##### Exercise inputs

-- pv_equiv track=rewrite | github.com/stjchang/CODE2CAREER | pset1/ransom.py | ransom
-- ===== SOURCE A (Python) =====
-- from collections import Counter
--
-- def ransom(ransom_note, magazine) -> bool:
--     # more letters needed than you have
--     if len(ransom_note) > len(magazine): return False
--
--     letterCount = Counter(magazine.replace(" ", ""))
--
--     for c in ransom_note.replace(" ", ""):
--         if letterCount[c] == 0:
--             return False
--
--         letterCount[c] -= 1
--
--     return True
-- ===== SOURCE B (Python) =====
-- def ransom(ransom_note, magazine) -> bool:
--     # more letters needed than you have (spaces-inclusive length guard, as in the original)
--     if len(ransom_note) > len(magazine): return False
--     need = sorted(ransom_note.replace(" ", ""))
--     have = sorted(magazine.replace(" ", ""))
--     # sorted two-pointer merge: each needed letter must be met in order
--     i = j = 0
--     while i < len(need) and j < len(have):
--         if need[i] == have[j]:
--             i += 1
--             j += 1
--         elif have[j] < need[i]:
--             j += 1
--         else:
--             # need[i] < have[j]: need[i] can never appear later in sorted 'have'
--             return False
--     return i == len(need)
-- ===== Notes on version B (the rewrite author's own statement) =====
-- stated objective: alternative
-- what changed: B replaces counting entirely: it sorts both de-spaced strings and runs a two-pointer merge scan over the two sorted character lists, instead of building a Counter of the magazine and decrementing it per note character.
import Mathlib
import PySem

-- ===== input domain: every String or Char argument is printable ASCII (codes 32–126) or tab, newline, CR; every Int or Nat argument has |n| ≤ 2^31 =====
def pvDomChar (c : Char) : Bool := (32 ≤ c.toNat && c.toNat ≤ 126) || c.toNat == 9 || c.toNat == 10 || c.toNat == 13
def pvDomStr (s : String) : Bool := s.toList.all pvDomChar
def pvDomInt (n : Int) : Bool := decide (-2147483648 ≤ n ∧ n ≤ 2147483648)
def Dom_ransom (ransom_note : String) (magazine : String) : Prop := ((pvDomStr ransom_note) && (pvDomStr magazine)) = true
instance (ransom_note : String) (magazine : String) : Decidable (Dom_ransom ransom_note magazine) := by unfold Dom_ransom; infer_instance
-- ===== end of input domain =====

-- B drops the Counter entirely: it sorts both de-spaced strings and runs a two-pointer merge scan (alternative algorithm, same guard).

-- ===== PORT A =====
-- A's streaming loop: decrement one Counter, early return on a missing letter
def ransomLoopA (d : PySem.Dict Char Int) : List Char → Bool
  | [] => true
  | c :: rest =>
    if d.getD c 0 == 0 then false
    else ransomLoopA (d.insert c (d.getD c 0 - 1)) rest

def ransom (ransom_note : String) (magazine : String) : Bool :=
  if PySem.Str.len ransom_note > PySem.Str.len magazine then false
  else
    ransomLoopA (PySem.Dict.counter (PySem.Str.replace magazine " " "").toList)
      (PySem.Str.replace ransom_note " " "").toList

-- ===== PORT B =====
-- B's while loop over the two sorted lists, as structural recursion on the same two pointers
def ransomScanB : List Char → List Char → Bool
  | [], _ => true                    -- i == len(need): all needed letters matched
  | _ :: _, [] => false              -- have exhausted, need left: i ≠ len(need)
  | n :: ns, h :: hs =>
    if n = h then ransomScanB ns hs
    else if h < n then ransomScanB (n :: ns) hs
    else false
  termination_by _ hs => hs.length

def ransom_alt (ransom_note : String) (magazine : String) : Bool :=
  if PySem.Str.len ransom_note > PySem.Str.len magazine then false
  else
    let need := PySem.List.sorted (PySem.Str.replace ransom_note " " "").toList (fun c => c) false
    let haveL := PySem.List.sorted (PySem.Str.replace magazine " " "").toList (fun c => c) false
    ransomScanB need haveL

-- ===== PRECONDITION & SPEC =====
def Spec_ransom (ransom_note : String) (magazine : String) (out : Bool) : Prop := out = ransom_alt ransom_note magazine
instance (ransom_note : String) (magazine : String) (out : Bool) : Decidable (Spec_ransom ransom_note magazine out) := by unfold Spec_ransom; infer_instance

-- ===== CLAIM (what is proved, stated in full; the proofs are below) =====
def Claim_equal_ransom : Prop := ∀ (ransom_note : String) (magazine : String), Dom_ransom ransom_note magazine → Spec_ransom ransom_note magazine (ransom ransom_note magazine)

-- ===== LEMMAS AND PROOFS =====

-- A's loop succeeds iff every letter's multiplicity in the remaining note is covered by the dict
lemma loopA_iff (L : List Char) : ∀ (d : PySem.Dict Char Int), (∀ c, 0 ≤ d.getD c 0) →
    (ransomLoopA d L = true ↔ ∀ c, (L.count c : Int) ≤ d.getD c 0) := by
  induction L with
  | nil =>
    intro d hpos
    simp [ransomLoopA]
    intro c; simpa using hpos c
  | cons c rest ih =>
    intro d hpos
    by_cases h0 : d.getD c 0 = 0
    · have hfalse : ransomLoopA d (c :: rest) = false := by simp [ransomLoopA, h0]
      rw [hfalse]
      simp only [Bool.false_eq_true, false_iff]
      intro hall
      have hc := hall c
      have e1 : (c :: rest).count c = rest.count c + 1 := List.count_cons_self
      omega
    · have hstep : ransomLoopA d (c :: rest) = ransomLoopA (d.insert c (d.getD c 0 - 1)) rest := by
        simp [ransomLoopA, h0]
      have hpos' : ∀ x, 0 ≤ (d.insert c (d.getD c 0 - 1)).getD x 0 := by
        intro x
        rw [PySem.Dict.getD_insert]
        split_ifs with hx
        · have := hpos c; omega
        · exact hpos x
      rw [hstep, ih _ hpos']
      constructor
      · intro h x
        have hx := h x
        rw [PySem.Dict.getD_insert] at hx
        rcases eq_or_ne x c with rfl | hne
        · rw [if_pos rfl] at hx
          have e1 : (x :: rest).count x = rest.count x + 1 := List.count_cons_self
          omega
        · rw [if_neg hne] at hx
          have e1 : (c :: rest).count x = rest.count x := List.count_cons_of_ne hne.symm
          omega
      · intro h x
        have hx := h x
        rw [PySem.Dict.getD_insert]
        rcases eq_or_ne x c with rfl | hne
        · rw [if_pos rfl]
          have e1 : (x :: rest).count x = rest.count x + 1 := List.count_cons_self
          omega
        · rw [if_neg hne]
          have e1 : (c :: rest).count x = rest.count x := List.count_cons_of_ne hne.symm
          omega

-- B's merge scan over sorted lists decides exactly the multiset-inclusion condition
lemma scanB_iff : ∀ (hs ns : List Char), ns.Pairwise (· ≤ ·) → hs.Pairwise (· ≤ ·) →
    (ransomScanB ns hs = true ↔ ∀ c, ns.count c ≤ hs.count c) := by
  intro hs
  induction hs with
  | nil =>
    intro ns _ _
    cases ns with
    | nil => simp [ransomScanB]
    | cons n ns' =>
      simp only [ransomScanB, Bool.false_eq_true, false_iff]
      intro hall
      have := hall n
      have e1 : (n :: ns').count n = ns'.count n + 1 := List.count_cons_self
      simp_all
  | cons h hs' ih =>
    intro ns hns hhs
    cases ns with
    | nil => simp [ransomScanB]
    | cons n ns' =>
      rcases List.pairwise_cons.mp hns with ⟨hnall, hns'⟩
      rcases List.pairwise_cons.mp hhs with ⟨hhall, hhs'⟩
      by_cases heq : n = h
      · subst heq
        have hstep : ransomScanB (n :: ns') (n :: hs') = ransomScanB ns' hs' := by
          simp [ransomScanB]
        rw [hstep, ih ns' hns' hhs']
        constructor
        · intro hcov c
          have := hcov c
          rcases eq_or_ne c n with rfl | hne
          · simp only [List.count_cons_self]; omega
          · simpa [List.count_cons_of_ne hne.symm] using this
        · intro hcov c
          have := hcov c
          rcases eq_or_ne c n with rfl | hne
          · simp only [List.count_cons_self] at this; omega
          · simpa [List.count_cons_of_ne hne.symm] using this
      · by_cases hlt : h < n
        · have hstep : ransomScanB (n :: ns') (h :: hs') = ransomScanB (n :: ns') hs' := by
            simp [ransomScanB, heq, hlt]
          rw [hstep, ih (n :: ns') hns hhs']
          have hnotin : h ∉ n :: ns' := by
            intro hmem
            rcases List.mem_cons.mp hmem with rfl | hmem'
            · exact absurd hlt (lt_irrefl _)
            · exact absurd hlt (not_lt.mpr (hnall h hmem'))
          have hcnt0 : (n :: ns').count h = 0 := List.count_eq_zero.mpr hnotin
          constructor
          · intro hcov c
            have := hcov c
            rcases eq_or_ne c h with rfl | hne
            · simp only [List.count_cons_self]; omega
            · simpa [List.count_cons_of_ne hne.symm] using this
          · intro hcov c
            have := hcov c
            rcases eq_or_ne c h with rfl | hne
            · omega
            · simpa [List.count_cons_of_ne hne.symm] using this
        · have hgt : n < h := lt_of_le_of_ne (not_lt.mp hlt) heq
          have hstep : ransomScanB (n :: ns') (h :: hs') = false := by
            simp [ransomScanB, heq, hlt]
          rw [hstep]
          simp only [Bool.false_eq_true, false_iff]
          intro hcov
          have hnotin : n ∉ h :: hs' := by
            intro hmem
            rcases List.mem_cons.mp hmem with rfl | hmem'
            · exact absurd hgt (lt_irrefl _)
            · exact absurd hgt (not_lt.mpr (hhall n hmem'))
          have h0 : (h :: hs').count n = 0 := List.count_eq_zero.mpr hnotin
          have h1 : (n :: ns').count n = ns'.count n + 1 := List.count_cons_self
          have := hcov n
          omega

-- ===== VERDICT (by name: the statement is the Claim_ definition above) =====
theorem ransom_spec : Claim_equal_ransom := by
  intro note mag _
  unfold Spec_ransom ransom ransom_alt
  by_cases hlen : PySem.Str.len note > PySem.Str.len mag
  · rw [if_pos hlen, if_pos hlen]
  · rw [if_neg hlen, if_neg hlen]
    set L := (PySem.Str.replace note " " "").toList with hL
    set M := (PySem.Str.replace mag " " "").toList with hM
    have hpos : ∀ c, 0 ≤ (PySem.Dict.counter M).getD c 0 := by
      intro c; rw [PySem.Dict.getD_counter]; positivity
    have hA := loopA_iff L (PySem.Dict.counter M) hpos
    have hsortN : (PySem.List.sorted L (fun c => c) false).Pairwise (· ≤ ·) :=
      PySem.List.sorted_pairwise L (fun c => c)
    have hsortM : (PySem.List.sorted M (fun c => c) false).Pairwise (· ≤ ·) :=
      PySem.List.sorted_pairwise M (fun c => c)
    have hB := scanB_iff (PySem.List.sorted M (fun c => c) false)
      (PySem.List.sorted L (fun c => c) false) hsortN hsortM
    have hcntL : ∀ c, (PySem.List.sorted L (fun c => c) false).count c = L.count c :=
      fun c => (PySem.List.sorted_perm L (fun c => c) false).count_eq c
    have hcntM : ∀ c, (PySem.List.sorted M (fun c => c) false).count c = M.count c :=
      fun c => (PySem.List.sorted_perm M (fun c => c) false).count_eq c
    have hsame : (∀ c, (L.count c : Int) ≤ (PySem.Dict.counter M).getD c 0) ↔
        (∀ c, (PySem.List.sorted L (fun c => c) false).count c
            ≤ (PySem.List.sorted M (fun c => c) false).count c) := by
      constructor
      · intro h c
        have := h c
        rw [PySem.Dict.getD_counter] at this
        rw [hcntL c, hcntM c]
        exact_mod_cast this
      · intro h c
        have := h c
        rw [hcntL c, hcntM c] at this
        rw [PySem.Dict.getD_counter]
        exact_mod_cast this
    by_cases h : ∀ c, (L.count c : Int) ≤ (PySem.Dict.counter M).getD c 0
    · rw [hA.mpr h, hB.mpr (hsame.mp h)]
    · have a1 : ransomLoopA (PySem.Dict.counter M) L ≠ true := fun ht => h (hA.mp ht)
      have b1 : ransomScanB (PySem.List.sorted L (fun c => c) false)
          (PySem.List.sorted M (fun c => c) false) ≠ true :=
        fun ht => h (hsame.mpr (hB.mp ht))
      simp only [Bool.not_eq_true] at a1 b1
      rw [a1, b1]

##########

• Assignment:
If a line in the records contains "needed", report it.

• Final answer:
--     # more letters needed than you have
--     # more letters needed than you have (spaces-inclusive length guard, as in the original)
--     # sorted two-pointer merge: each needed letter must be met in order
  | [], _ => true                    -- i == len(need): all needed letters matched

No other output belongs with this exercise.